Exercise requirements
Given the listing below, write out exactly the lines starting with the line that has "(before.map Prod.fst).Nodup ∧" and going on through the line that has "simp only [hget]", both kept.

Given data
-- pv_equiv track=rewrite | github.com/Jean-KOUAGOU/Programming | programmingfiles/conjugates.py | f
-- ===== SOURCE A (Python) =====
-- def f(l):
-- 	if len(l)!=1:
-- 		L=[]
-- 		a1=len(l)
-- 		L+=[a1]
-- 		count=1
-- 		while len(L)<max(l):
-- 			c=1
-- 			for j in range(2,max(l)+1):
-- 				for k in range(1, len(l)):
-- 					if l[k]>=j:
-- 						c+=1
-- 				L+=[c]
-- 				c=1
-- 		return L
-- 	else:
-- 		return l
-- ===== SOURCE B (Python) =====
-- def f(l):
--     if len(l) == 1:
--         return l
--     res = [len(l)]
--     m = max(l)
--     tail = sorted(l[1:])
--     n = len(tail)
--     i = 0
--     for j in range(2, m + 1):
--         while i < n and tail[i] < j:
--             i += 1
--         res.append(n - i + 1)
--     return res
-- ===== Notes on version B (the rewrite author's own statement) =====
-- stated objective: faster
-- what changed: Replace the nested rescan (for each threshold j from 2 to max, scan the whole tail counting elements >= j) by sorting the tail once and sweeping a single pointer across it while j increases, so each tail element is passed once.
-- outside the precondition, e.g. on f([]): A raises ValueError, B raises ValueError
import Mathlib
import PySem

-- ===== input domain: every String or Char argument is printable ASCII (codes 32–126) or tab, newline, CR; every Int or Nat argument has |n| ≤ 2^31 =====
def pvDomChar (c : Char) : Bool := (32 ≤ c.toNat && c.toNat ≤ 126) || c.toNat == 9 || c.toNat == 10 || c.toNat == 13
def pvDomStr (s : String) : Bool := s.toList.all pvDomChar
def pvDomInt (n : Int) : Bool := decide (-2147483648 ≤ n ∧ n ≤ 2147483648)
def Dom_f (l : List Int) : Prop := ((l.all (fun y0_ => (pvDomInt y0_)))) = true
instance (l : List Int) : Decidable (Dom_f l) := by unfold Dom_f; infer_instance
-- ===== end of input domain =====

-- B sorts l[1:] once and sweeps one pointer over it while the threshold j grows,
-- instead of A's full rescan of the tail for every threshold (objective: faster).

-- ===== PORT A =====
-- inner 'for k in range(1, len(l)): if l[k] >= j: c += 1' starting from c = 1
def fInner (l : List Int) (j : Int) : Int :=
  (PySem.List.pyRange 1 (l.length : Int) 1).foldl
    (fun c k => if PySem.List.pyGetD l k 0 ≥ j then c + 1 else c) 1

-- 'for j in range(2, max(l)+1): ... L += [c]'
def fForJ (l : List Int) (m : Int) (L : List Int) : List Int :=
  (PySem.List.pyRange 2 (m + 1) 1).foldl (fun acc j => acc ++ [fInner l j]) L

-- the while loop; fuel-based (one pass of the inner for loop already brings len(L) to m)
def fWhile (l : List Int) (m : Int) : Nat → List Int → List Int
  | 0, L => L
  | fuel + 1, L => if (L.length : Int) < m then fWhile l m fuel (fForJ l m L) else L

def f (l : List Int) : List Int :=
  if l.length ≠ 1 then
    match PySem.List.max? l (fun x => x) with
    | none => []          -- max([]) raises ValueError: excluded by Pre_f
    | some m => fWhile l m (m.toNat + 1) [(l.length : Int)]
  else l

-- ===== PORT B =====
-- the pointer advance 'while i < n and tail[i] < j: i += 1', as consuming the sorted tail
def dropLt (j : Int) : List Int → List Int
  | [] => []
  | x :: xs => if x < j then dropLt j xs else x :: xs

-- 'for j in range(2, m+1): advance pointer; res.append(n - i + 1)'
def loopB : List Int → List Int → List Int → List Int
  | [], _, res => res
  | j :: js, rem, res =>
      let rem' := dropLt j rem
      loopB js rem' (res ++ [(rem'.length : Int) + 1])

def f_alt (l : List Int) : List Int :=
  if l.length = 1 then l
  else
    match PySem.List.max? l (fun x => x) with
    | none => []          -- max([]) raises ValueError: excluded by Pre_f
    | some m =>
      loopB (PySem.List.pyRange 2 (m + 1) 1)
        (PySem.List.sorted (l.drop 1) (fun x => x) false)
        [(l.length : Int)]

-- ===== PRECONDITION & SPEC =====
-- Pre_f excludes only the empty list, on which both A and B raise ValueError (max([])).
def Pre_f (l : List Int) : Prop := l ≠ []
instance (l : List Int) : Decidable (Pre_f l) := by unfold Pre_f; infer_instance
def pvWitness_f : List Int := [2, 1, 3]

def Spec_f (l : List Int) (out : List Int) : Prop := out = f_alt l
instance (l : List Int) (out : List Int) : Decidable (Spec_f l out) := by unfold Spec_f; infer_instance

-- ===== CLAIM (what is proved, stated in full; the proofs are below) =====
def Claim_equal_f : Prop := ∀ (l : List Int), Dom_f l → Pre_f l → Spec_f l (f l)

-- ===== LEMMAS AND PROOFS =====

-- dropping the <j' prefix then the <j prefix is dropping the <j prefix (j' ≤ j)
lemma dropLt_dropLt (j j' : Int) (h : j' ≤ j) (s : List Int) :
    dropLt j (dropLt j' s) = dropLt j s := by
  induction s with
  | nil => rfl
  | cons x xs ih =>
    by_cases hx : x < j'
    · simp [dropLt, hx, if_pos (lt_of_lt_of_le hx h), ih]
    · by_cases hx2 : x < j
      · simp [dropLt, hx, hx2]
      · simp [dropLt, hx, hx2]

-- on an ascending list, the suffix of elements ≥ j has length countP (j ≤ ·)
lemma dropLt_length_sorted (j : Int) (s : List Int) (hs : s.Pairwise (· ≤ ·)) :
    (dropLt j s).length = s.countP (fun x => decide (j ≤ x)) := by
  induction s with
  | nil => rfl
  | cons x xs ih =>
    rcases List.pairwise_cons.mp hs with ⟨hall, htail⟩
    by_cases hx : x < j
    · have : ¬ (j ≤ x) := by omega
      simp [dropLt, hx, this, ih htail]
    · have hjx : j ≤ x := by omega
      have hlen : xs.countP (fun x => decide (j ≤ x)) = xs.length := by
        apply List.countP_eq_length.mpr
        intro y hy
        exact decide_eq_true (le_trans hjx (hall y hy))
      simp [dropLt, hx, hjx, hlen]

-- the sweep over ascending thresholds computes each suffix length independently
lemma loopB_eq (js : List Int) (s : List Int) :
    ∀ (rem res : List Int), js.Pairwise (· ≤ ·) →
      (∀ j ∈ js, dropLt j rem = dropLt j s) →
      loopB js rem res = res ++ js.map (fun j => ((dropLt j s).length : Int) + 1) := by
  induction js with
  | nil => intro rem res _ _; simp [loopB]
  | cons j js ih =>
    intro rem res hp h
    rcases List.pairwise_cons.mp hp with ⟨hall, hp'⟩
    have hj : dropLt j rem = dropLt j s := h j (List.mem_cons_self ..)
    have h' : ∀ j' ∈ js, dropLt j' (dropLt j rem) = dropLt j' s := by
      intro j' hj'
      rw [hj, dropLt_dropLt j' j (hall j' hj') s]
    simp only [loopB, hj]
    rw [ih (dropLt j s) (res ++ [((dropLt j s).length : Int) + 1]) hp' (by rw [← hj]; exact h')]
    simp

-- A's inner count equals 1 + countP over the tail
lemma fInner_eq (l : List Int) (j : Int) :
    fInner l j = 1 + ((l.drop 1).countP (fun x => decide (j ≤ x)) : Int) := by
  unfold fInner
  rw [PySem.List.foldl_pyRange_pyGetD' l 0 (fun c x => if x ≥ j then c + 1 else c) 1
      (by norm_num : (0:Int) ≤ 1)]
  have := PySem.List.foldl_ite_add_one (fun x => x ≥ j) (l.drop 1) 1
  simpa [ge_iff_le] using this

theorem f_spec_aux : ∀ (l : List Int), Pre_f l → f l = f_alt l := by
  intro l hne
  by_cases hlen : l.length = 1
  · simp [f, f_alt, hlen]
  · have hmax : ∃ m, PySem.List.max? l (fun x => x) = some m := by
      cases hm : PySem.List.max? l (fun x => x) with
      | none => exact absurd ((PySem.List.max?_eq_none_iff l (fun x => x)).mp hm) hne
      | some m => exact ⟨m, rfl⟩
    rcases hmax with ⟨m, hm⟩
    simp only [f, f_alt, hlen, ne_eq, not_false_iff, if_pos, if_neg, hm]
    set s := PySem.List.sorted (l.drop 1) (fun x => x) false with hs
    have hsp : s.Pairwise (· ≤ ·) := PySem.List.sorted_pairwise (l.drop 1) (fun x => x)
    have hperm : s.Perm (l.drop 1) := PySem.List.sorted_perm (l.drop 1) (fun x => x) false
    have hrange : (PySem.List.pyRange 2 (m + 1) 1).Pairwise (· ≤ ·) :=
      (PySem.List.pairwise_lt_pyRange_one 2 (m + 1)).imp (fun h => le_of_lt h)
    have hloop := loopB_eq (PySem.List.pyRange 2 (m + 1) 1) s s [(l.length : Int)] hrange
      (fun j _ => rfl)
    by_cases hm2 : 2 ≤ m
    · -- one pass of the for loop fills L up to length m
      have hfor : fForJ l m [(l.length : Int)] =
          [(l.length : Int)] ++ (PySem.List.pyRange 2 (m + 1) 1).map (fInner l) := by
        unfold fForJ
        exact PySem.List.foldl_append_singleton_eq_map ..
      have hlen1 : ((([(l.length : Int)] : List Int).length : Int)) < m := by
        simp; omega
      have hlenfull : ¬ ((((fForJ l m [(l.length : Int)]).length : Int)) < m) := by
        rw [hfor]
        simp [PySem.List.length_pyRange_one]
        omega
      obtain ⟨k, hk⟩ : ∃ k, m.toNat = k + 1 := ⟨m.toNat - 1, by omega⟩
      rw [show m.toNat + 1 = (k + 1) + 1 from by omega]
      simp only [fWhile, if_pos hlen1, if_neg hlenfull]
      rw [hfor, hloop]
      congr 1
      apply List.map_congr_left
      intro j _
      rw [fInner_eq]
      have hc : s.countP (fun x => decide (j ≤ x)) = (l.drop 1).countP (fun x => decide (j ≤ x)) :=
        hperm.countP_eq _
      rw [dropLt_length_sorted j s hsp, hc]
      omega
    · -- m < 2 : the while loop is never entered, and the range of thresholds is empty
      have hr : PySem.List.pyRange 2 (m + 1) 1 = [] :=
        PySem.List.pyRange_one_eq_nil (by omega)
      rw [hr] at hloop ⊢
      simp only [fWhile]
      rw [if_neg (by simp; omega)]
      simpa using hloop.symm

-- ===== VERDICT (by name: the statement is the Claim_ definition above) =====
theorem f_spec : Claim_equal_f := by
  intro l _ hpre
  exact (f_spec_aux l hpre).symm ▸ rfl
-- pv_equiv track=rewrite | github.com/aniketmaithani/MemGuard | memguard/_profiler.py | compute_object_delta
-- ===== SOURCE A (Python) =====
-- def compute_object_delta(
--     before: dict[str, int],
--     after: dict[str, int],
-- ) -> dict[str, tuple[int, int, int]]:
--     """Return ``{type_name: (before, after, delta)}`` for every changed type."""
--     result = {}
--     for k in set(before) | set(after):
--         b = before.get(k, 0)
--         a = after.get(k, 0)
--         if a != b:
--             result[k] = (b, a, a - b)
--     return result
-- ===== SOURCE B (Python) =====
-- def compute_object_delta(
--     before: dict[str, int],
--     after: dict[str, int],
-- ) -> dict[str, tuple[int, int, int]]:
--     """Two-pass diff: changed/removed keys from ``before``, then added keys from ``after``."""
--     result = {}
--     for k, b in before.items():
--         a = after.get(k, 0)
--         if a != b:
--             result[k] = (b, a, a - b)
--     for k, a in after.items():
--         if k not in before and a != 0:
--             result[k] = (0, a, a)
--     return result
-- ===== Notes on version B (the rewrite author's own statement) =====
-- stated objective: alternative
-- what changed: Instead of one pass over the key union set(before)|set(after), B makes two differently shaped passes: one over before.items() (delta against after.get), one over after.items() restricted to keys absent from before (added types), never materialising the union set.
import Mathlib
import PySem

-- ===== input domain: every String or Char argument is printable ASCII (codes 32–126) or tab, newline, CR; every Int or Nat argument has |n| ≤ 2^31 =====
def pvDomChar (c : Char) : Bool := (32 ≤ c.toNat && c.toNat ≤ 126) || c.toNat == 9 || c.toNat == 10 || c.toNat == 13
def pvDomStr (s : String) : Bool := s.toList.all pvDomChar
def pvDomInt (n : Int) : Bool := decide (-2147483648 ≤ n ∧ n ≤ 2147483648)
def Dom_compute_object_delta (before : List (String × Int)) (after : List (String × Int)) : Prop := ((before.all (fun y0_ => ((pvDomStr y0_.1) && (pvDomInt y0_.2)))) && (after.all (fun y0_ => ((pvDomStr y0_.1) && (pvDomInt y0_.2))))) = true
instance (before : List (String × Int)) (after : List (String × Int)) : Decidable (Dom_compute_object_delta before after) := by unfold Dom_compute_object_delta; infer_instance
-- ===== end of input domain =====

-- B replaces A's single pass over the key union with an added/changed two-pass diff (before.items then after-only keys); equal return value, objective: alternative decomposition.


-- ===== PORT A =====
-- for k in set(before) | set(after): b = before.get(k,0); a = after.get(k,0); if a != b: result[k] = (b,a,a-b)
def compute_object_delta (before : List (String × Int)) (after : List (String × Int)) : List (String × Int × Int × Int) :=
  let keys := PySem.Set.union (PySem.Set.ofList (before.map Prod.fst)) (PySem.Set.ofList (after.map Prod.fst))
  (keys.foldl (fun (result : PySem.Dict String (Int × Int × Int)) k =>
      let b := (PySem.Dict.mk before).getD k 0
      let a := (PySem.Dict.mk after).getD k 0
      if a ≠ b then result.insert k (b, a, a - b) else result)
    PySem.Dict.empty).items

-- ===== PORT B =====
-- first loop: for k, b in before.items(); second loop: for k, a in after.items() with k not in before
def compute_object_delta_alt (before : List (String × Int)) (after : List (String × Int)) : List (String × Int × Int × Int) :=
  let result1 := before.foldl (fun (result : PySem.Dict String (Int × Int × Int)) kb =>
      let a := (PySem.Dict.mk after).getD kb.1 0
      if a ≠ kb.2 then result.insert kb.1 (kb.2, a, a - kb.2) else result)
    PySem.Dict.empty
  (after.foldl (fun (result : PySem.Dict String (Int × Int × Int)) ka =>
      if (PySem.Dict.mk before).contains ka.1 = false ∧ ka.2 ≠ 0 then result.insert ka.1 (0, ka.2, ka.2) else result)
    result1).items

-- ===== PRECONDITION & SPEC =====
-- Pre_ requires the two association lists to have pairwise-distinct keys: they port Python dicts,
-- whose keys are distinct by construction, so no input A actually accepts is excluded.
def Pre_compute_object_delta (before : List (String × Int)) (after : List (String × Int)) : Prop :=
  (before.map Prod.fst).Nodup ∧ (after.map Prod.fst).Nodup
instance (before : List (String × Int)) (after : List (String × Int)) : Decidable (Pre_compute_object_delta before after) := by unfold Pre_compute_object_delta; infer_instance
def pvWitness_compute_object_delta : (List (String × Int)) × (List (String × Int)) :=
  ([("list", 3), ("dict", 5)], [("dict", 5), ("tuple", 2)])
def Spec_compute_object_delta (before : List (String × Int)) (after : List (String × Int)) (out : List (String × Int × Int × Int)) : Prop := out = compute_object_delta_alt before after
instance (before : List (String × Int)) (after : List (String × Int)) (out : List (String × Int × Int × Int)) : Decidable (Spec_compute_object_delta before after out) := by unfold Spec_compute_object_delta; infer_instance

-- ===== CLAIM (what is proved, stated in full; the proofs are below) =====
def Claim_equal_compute_object_delta : Prop := ∀ (before : List (String × Int)) (after : List (String × Int)), Dom_compute_object_delta before after → Pre_compute_object_delta before after → Spec_compute_object_delta before after (compute_object_delta before after)

-- ===== LEMMAS AND PROOFS =====

-- A's fold over before's keys is B's first loop over before's items.
theorem cod_first_pass (before after : List (String × Int))
    (hb : (before.map Prod.fst).Nodup) :
    (before.map Prod.fst).foldl (fun (result : PySem.Dict String (Int × Int × Int)) k =>
        if (PySem.Dict.mk after).getD k 0 ≠ (PySem.Dict.mk before).getD k 0 then
          result.insert k ((PySem.Dict.mk before).getD k 0, (PySem.Dict.mk after).getD k 0,
            (PySem.Dict.mk after).getD k 0 - (PySem.Dict.mk before).getD k 0)
        else result) PySem.Dict.empty
    = before.foldl (fun (result : PySem.Dict String (Int × Int × Int)) kb =>
        if (PySem.Dict.mk after).getD kb.1 0 ≠ kb.2 then
          result.insert kb.1 (kb.2, (PySem.Dict.mk after).getD kb.1 0, (PySem.Dict.mk after).getD kb.1 0 - kb.2)
        else result) PySem.Dict.empty := by
  rw [List.foldl_map]
  apply PySem.List.foldl_congr_mem
  intro acc p hp
  have hget : (PySem.Dict.mk before).getD p.1 0 = p.2 :=
    PySem.Dict.getD_of_mem_items (PySem.Dict.mk before) hp hb 0
  simp only [hget]

-- A's fold over after's keys not in before is B's second loop over after's items.
theorem cod_second_pass (before after : List (String × Int))
    (ha : (after.map Prod.fst).Nodup) (d : PySem.Dict String (Int × Int × Int)) :
    (List.filter (fun y => !PySem.Set.contains (before.map Prod.fst) y)
        (PySem.Set.ofList (after.map Prod.fst))).foldl
      (fun (result : PySem.Dict String (Int × Int × Int)) k =>
        if (PySem.Dict.mk after).getD k 0 ≠ (PySem.Dict.mk before).getD k 0 then
          result.insert k ((PySem.Dict.mk before).getD k 0, (PySem.Dict.mk after).getD k 0,
            (PySem.Dict.mk after).getD k 0 - (PySem.Dict.mk before).getD k 0)
        else result) d
    = after.foldl (fun (result : PySem.Dict String (Int × Int × Int)) ka =>
        if (PySem.Dict.mk before).contains ka.1 = false ∧ ka.2 ≠ 0 then
          result.insert ka.1 (0, ka.2, ka.2)
        else result) d := by
  simp only [PySem.Set.ofList_eq_self_of_nodup _ ha]
  rw [List.foldl_filter, List.foldl_map]
  apply PySem.List.foldl_congr_mem
  intro acc p hp
  have hgeta : (PySem.Dict.mk after).getD p.1 0 = p.2 :=
    PySem.Dict.getD_of_mem_items (PySem.Dict.mk after) hp ha 0
  by_cases hmem : p.1 ∈ before.map Prod.fst
  · have hc : (PySem.Dict.mk before).contains p.1 = true := by
      simp only [PySem.Dict.contains_mk, List.any_eq_true, beq_iff_eq]
      obtain ⟨q, hq, hq1⟩ := List.mem_map.mp hmem
      exact ⟨q, hq, hq1⟩
    have hs : PySem.Set.contains (before.map Prod.fst) p.1 = true := by
      simp [PySem.Set.contains_eq_listContains, hmem]
    have h1 : ¬ ((!PySem.Set.contains (List.map Prod.fst before) p.1) = true) := by
      rw [hs]; simp
    have h2 : ¬ ((PySem.Dict.mk before).contains p.1 = false ∧ p.2 ≠ 0) := by
      rw [hc]; simp
    rw [if_neg h1, if_neg h2]
  · have hc : (PySem.Dict.mk before).contains p.1 = false := by
      simp only [PySem.Dict.contains_mk, List.any_eq_false, beq_iff_eq]
      intro q hq hq1
      exact hmem (List.mem_map.mpr ⟨q, hq, hq1⟩)
    have hs : PySem.Set.contains (before.map Prod.fst) p.1 = false := by
      simp [PySem.Set.contains_eq_listContains, hmem]
    have hgetb : (PySem.Dict.mk before).getD p.1 0 = 0 :=
      PySem.Dict.getD_of_not_contains _ 0 hc
    have h1 : (!PySem.Set.contains (List.map Prod.fst before) p.1) = true := by rw [hs]; rfl
    rw [if_pos h1]
    simp only [hgetb, hgeta, hc, sub_zero]
    by_cases hz : p.2 = 0 <;> simp [hz]

-- ===== VERDICT (by name: the statement is the Claim_ definition above) =====
theorem compute_object_delta_spec : Claim_equal_compute_object_delta := by
  intro before after _hdom hpre
  obtain ⟨hb, ha⟩ := hpre
  unfold Spec_compute_object_delta
  simp only [compute_object_delta, compute_object_delta_alt, PySem.Set.union]
  rw [PySem.Set.update_eq_append_filter]
  simp only [PySem.Set.ofList_ofList, PySem.Set.ofList_eq_self_of_nodup _ hb, List.foldl_append]
  rw [cod_first_pass before after hb, cod_second_pass before after ha]
-- ---------- initial state: list(range(n+1)) ----------
lemma nxi_cast {L : Nat} (u : Int) (hu : vIdx L u) :
    ((nxi L u : Nat) : Int) = if 0 ≤ u then u else u + L := by
  obtain ⟨h1, h2⟩ := hu
  unfold nxi
  split <;> omega

lemma pyget_range {L : Nat} {n1 : Int} (hn : n1.toNat = L) (u : Int) (hu : vIdx L u) :
    pyget (PySem.List.pyRange 0 n1 1) u = ((nxi L u : Nat) : Int) := by
  have hlen : (PySem.List.pyRange 0 n1 1).length = L := by
    rw [PySem.List.length_pyRange_one]
    omega
  rw [pyget_eq _ u hlen hu]
  have hlt : nxi L u < (PySem.List.pyRange 0 n1 1).length := by rw [hlen]; exact nxi_lt hu
  rw [List.getD_eq_getElem?_getD, List.getElem?_eq_getElem hlt]
  rw [PySem.List.getElem_pyRange_one]
  simp

lemma good_range {L : Nat} {n1 : Int} (hn : n1.toNat = L) :
    Good L (PySem.List.pyRange 0 n1 1) := by
  have hlen : (PySem.List.pyRange 0 n1 1).length = L := by
    rw [PySem.List.length_pyRange_one]
    omega
  refine ⟨⟨hlen, fun u hu => ?_⟩, fun _ => 0, fun u hu => ?_⟩
  · rw [pyget_range hn u hu]
    exact ⟨by positivity, by exact_mod_cast nxi_lt hu⟩
  · left
    rw [pyget_range hn u (inb_vIdx hu), nxi_cast u (inb_vIdx hu), if_pos hu.1]

lemma root_range {L : Nat} {n1 : Int} (hn : n1.toNat = L) (u : Int) (hu : vIdx L u) :
    rootF (PySem.List.pyRange 0 n1 1) u = ((nxi L u : Nat) : Int) := by
  have hg := pyget_range hn u hu
  by_cases h0 : 0 ≤ u
  · have : pyget (PySem.List.pyRange 0 n1 1) u = u := by
      rw [hg, nxi_cast u hu, if_pos h0]
    rw [rootF_eq (rootR_fix this), nxi_cast u hu, if_pos h0]
  · have hc : ((nxi L u : Nat) : Int) = u + L := by rw [nxi_cast u hu, if_neg h0]
    have hj : vIdx L (u + L) := ⟨by obtain ⟨a, b⟩ := hu; omega, by obtain ⟨a, b⟩ := hu; omega⟩
    have hjb : 0 ≤ u + (L : Int) := by obtain ⟨a, b⟩ := hu; omega
    have hfix : pyget (PySem.List.pyRange 0 n1 1) (u + L) = u + L := by
      rw [pyget_range hn _ hj, nxi_cast _ hj, if_pos hjb]
    have hne : pyget (PySem.List.pyRange 0 n1 1) u ≠ u := by
      rw [hg, hc]
      obtain ⟨a, b⟩ := hu
      intro hx
      omega
    refine (rootF_eq (rootR_step hne ?_)).trans hc.symm
    rw [hg, hc]
    exact rootR_fix hfix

Task result
  (before.map Prod.fst).Nodup ∧ (after.map Prod.fst).Nodup
instance (before : List (String × Int)) (after : List (String × Int)) : Decidable (Pre_compute_object_delta before after) := by unfold Pre_compute_object_delta; infer_instance
def pvWitness_compute_object_delta : (List (String × Int)) × (List (String × Int)) :=
  ([("list", 3), ("dict", 5)], [("dict", 5), ("tuple", 2)])
def Spec_compute_object_delta (before : List (String × Int)) (after : List (String × Int)) (out : List (String × Int × Int × Int)) : Prop := out = compute_object_delta_alt before after
instance (before : List (String × Int)) (after : List (String × Int)) (out : List (String × Int × Int × Int)) : Decidable (Spec_compute_object_delta before after out) := by unfold Spec_compute_object_delta; infer_instance

-- ===== CLAIM (what is proved, stated in full; the proofs are below) =====
def Claim_equal_compute_object_delta : Prop := ∀ (before : List (String × Int)) (after : List (String × Int)), Dom_compute_object_delta before after → Pre_compute_object_delta before after → Spec_compute_object_delta before after (compute_object_delta before after)

-- ===== LEMMAS AND PROOFS =====

-- A's fold over before's keys is B's first loop over before's items.
theorem cod_first_pass (before after : List (String × Int))
    (hb : (before.map Prod.fst).Nodup) :
    (before.map Prod.fst).foldl (fun (result : PySem.Dict String (Int × Int × Int)) k =>
        if (PySem.Dict.mk after).getD k 0 ≠ (PySem.Dict.mk before).getD k 0 then
          result.insert k ((PySem.Dict.mk before).getD k 0, (PySem.Dict.mk after).getD k 0,
            (PySem.Dict.mk after).getD k 0 - (PySem.Dict.mk before).getD k 0)
        else result) PySem.Dict.empty
    = before.foldl (fun (result : PySem.Dict String (Int × Int × Int)) kb =>
        if (PySem.Dict.mk after).getD kb.1 0 ≠ kb.2 then
          result.insert kb.1 (kb.2, (PySem.Dict.mk after).getD kb.1 0, (PySem.Dict.mk after).getD kb.1 0 - kb.2)
        else result) PySem.Dict.empty := by
  rw [List.foldl_map]
  apply PySem.List.foldl_congr_mem
  intro acc p hp
  have hget : (PySem.Dict.mk before).getD p.1 0 = p.2 :=
    PySem.Dict.getD_of_mem_items (PySem.Dict.mk before) hp hb 0
  simp only [hget]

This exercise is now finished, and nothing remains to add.